* TASK REQUIREMENTS *
Write out again, exactly, the lines below starting at the one with "import Mathlib" and ending at the one with "-- ===== PORT B".

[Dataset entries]
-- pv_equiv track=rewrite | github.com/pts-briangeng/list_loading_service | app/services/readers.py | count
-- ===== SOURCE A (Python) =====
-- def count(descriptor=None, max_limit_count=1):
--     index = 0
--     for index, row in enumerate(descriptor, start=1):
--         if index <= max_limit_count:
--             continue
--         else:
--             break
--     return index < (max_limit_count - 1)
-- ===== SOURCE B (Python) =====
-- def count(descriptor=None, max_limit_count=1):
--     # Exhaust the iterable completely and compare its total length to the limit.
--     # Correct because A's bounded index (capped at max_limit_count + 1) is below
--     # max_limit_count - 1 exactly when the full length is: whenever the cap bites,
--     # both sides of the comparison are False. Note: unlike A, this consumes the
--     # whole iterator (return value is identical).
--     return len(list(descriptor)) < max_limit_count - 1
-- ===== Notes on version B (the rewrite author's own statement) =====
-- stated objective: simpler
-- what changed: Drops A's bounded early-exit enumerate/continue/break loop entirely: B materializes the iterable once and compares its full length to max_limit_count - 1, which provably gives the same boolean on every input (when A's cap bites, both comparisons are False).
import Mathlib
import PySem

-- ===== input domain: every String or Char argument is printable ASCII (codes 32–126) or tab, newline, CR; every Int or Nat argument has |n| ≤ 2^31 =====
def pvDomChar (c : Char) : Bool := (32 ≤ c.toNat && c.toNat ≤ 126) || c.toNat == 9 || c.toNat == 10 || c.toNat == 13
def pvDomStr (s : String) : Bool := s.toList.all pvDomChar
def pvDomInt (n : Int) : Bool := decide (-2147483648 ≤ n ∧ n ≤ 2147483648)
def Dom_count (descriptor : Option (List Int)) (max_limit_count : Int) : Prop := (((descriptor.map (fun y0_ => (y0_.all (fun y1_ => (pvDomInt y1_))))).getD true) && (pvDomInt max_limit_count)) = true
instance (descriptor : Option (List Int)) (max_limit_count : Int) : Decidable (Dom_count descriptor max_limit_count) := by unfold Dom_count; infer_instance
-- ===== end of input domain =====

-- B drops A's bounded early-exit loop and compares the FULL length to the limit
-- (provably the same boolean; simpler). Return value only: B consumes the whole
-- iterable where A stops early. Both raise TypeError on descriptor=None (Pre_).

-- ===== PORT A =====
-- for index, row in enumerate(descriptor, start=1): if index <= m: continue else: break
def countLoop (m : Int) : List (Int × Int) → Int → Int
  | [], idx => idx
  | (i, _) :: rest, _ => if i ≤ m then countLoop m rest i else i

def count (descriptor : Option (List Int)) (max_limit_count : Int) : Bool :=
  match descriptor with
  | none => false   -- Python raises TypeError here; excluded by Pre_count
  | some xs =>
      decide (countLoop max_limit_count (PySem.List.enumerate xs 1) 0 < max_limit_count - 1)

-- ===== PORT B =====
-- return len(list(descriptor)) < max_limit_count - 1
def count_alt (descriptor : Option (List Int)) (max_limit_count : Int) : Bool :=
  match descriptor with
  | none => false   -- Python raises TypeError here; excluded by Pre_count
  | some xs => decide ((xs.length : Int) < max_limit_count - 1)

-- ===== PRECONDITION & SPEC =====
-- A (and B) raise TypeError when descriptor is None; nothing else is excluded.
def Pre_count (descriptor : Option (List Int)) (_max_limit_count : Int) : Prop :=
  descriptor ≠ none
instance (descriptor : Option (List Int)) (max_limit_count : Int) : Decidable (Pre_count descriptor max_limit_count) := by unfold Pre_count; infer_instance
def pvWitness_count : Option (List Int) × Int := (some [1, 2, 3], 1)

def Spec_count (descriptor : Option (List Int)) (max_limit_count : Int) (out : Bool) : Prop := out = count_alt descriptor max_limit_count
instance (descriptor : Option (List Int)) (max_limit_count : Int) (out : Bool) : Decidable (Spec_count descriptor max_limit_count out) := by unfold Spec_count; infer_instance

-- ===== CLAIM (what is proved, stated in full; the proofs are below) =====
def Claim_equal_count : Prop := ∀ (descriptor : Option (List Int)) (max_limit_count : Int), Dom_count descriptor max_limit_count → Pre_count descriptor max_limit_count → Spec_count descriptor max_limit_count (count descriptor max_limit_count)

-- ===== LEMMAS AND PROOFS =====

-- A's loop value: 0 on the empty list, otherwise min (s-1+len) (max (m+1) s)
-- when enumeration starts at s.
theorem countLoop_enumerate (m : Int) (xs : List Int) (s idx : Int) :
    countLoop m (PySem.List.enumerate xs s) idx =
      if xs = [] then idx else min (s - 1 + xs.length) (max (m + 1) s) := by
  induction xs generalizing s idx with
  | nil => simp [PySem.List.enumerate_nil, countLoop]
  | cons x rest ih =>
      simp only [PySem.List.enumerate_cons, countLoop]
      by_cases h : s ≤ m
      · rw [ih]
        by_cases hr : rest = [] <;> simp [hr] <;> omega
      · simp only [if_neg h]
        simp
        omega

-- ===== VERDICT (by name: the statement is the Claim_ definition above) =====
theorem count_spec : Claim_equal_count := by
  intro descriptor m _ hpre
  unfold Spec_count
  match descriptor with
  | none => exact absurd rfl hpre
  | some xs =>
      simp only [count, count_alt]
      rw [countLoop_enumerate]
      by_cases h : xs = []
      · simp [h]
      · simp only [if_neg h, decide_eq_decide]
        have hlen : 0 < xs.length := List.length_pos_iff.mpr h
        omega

* ANSWER TO THE PROBLEM *
import Mathlib
import PySem

-- ===== input domain: every String or Char argument is printable ASCII (codes 32–126) or tab, newline, CR; every Int or Nat argument has |n| ≤ 2^31 =====
def pvDomChar (c : Char) : Bool := (32 ≤ c.toNat && c.toNat ≤ 126) || c.toNat == 9 || c.toNat == 10 || c.toNat == 13
def pvDomStr (s : String) : Bool := s.toList.all pvDomChar
def pvDomInt (n : Int) : Bool := decide (-2147483648 ≤ n ∧ n ≤ 2147483648)
def Dom_count (descriptor : Option (List Int)) (max_limit_count : Int) : Prop := (((descriptor.map (fun y0_ => (y0_.all (fun y1_ => (pvDomInt y1_))))).getD true) && (pvDomInt max_limit_count)) = true
instance (descriptor : Option (List Int)) (max_limit_count : Int) : Decidable (Dom_count descriptor max_limit_count) := by unfold Dom_count; infer_instance
-- ===== end of input domain =====

-- B drops A's bounded early-exit loop and compares the FULL length to the limit
-- (provably the same boolean; simpler). Return value only: B consumes the whole
-- iterable where A stops early. Both raise TypeError on descriptor=None (Pre_).

-- ===== PORT A =====
-- for index, row in enumerate(descriptor, start=1): if index <= m: continue else: break
def countLoop (m : Int) : List (Int × Int) → Int → Int
  | [], idx => idx
  | (i, _) :: rest, _ => if i ≤ m then countLoop m rest i else i

def count (descriptor : Option (List Int)) (max_limit_count : Int) : Bool :=
  match descriptor with
  | none => false   -- Python raises TypeError here; excluded by Pre_count
  | some xs =>
      decide (countLoop max_limit_count (PySem.List.enumerate xs 1) 0 < max_limit_count - 1)

-- ===== PORT B =====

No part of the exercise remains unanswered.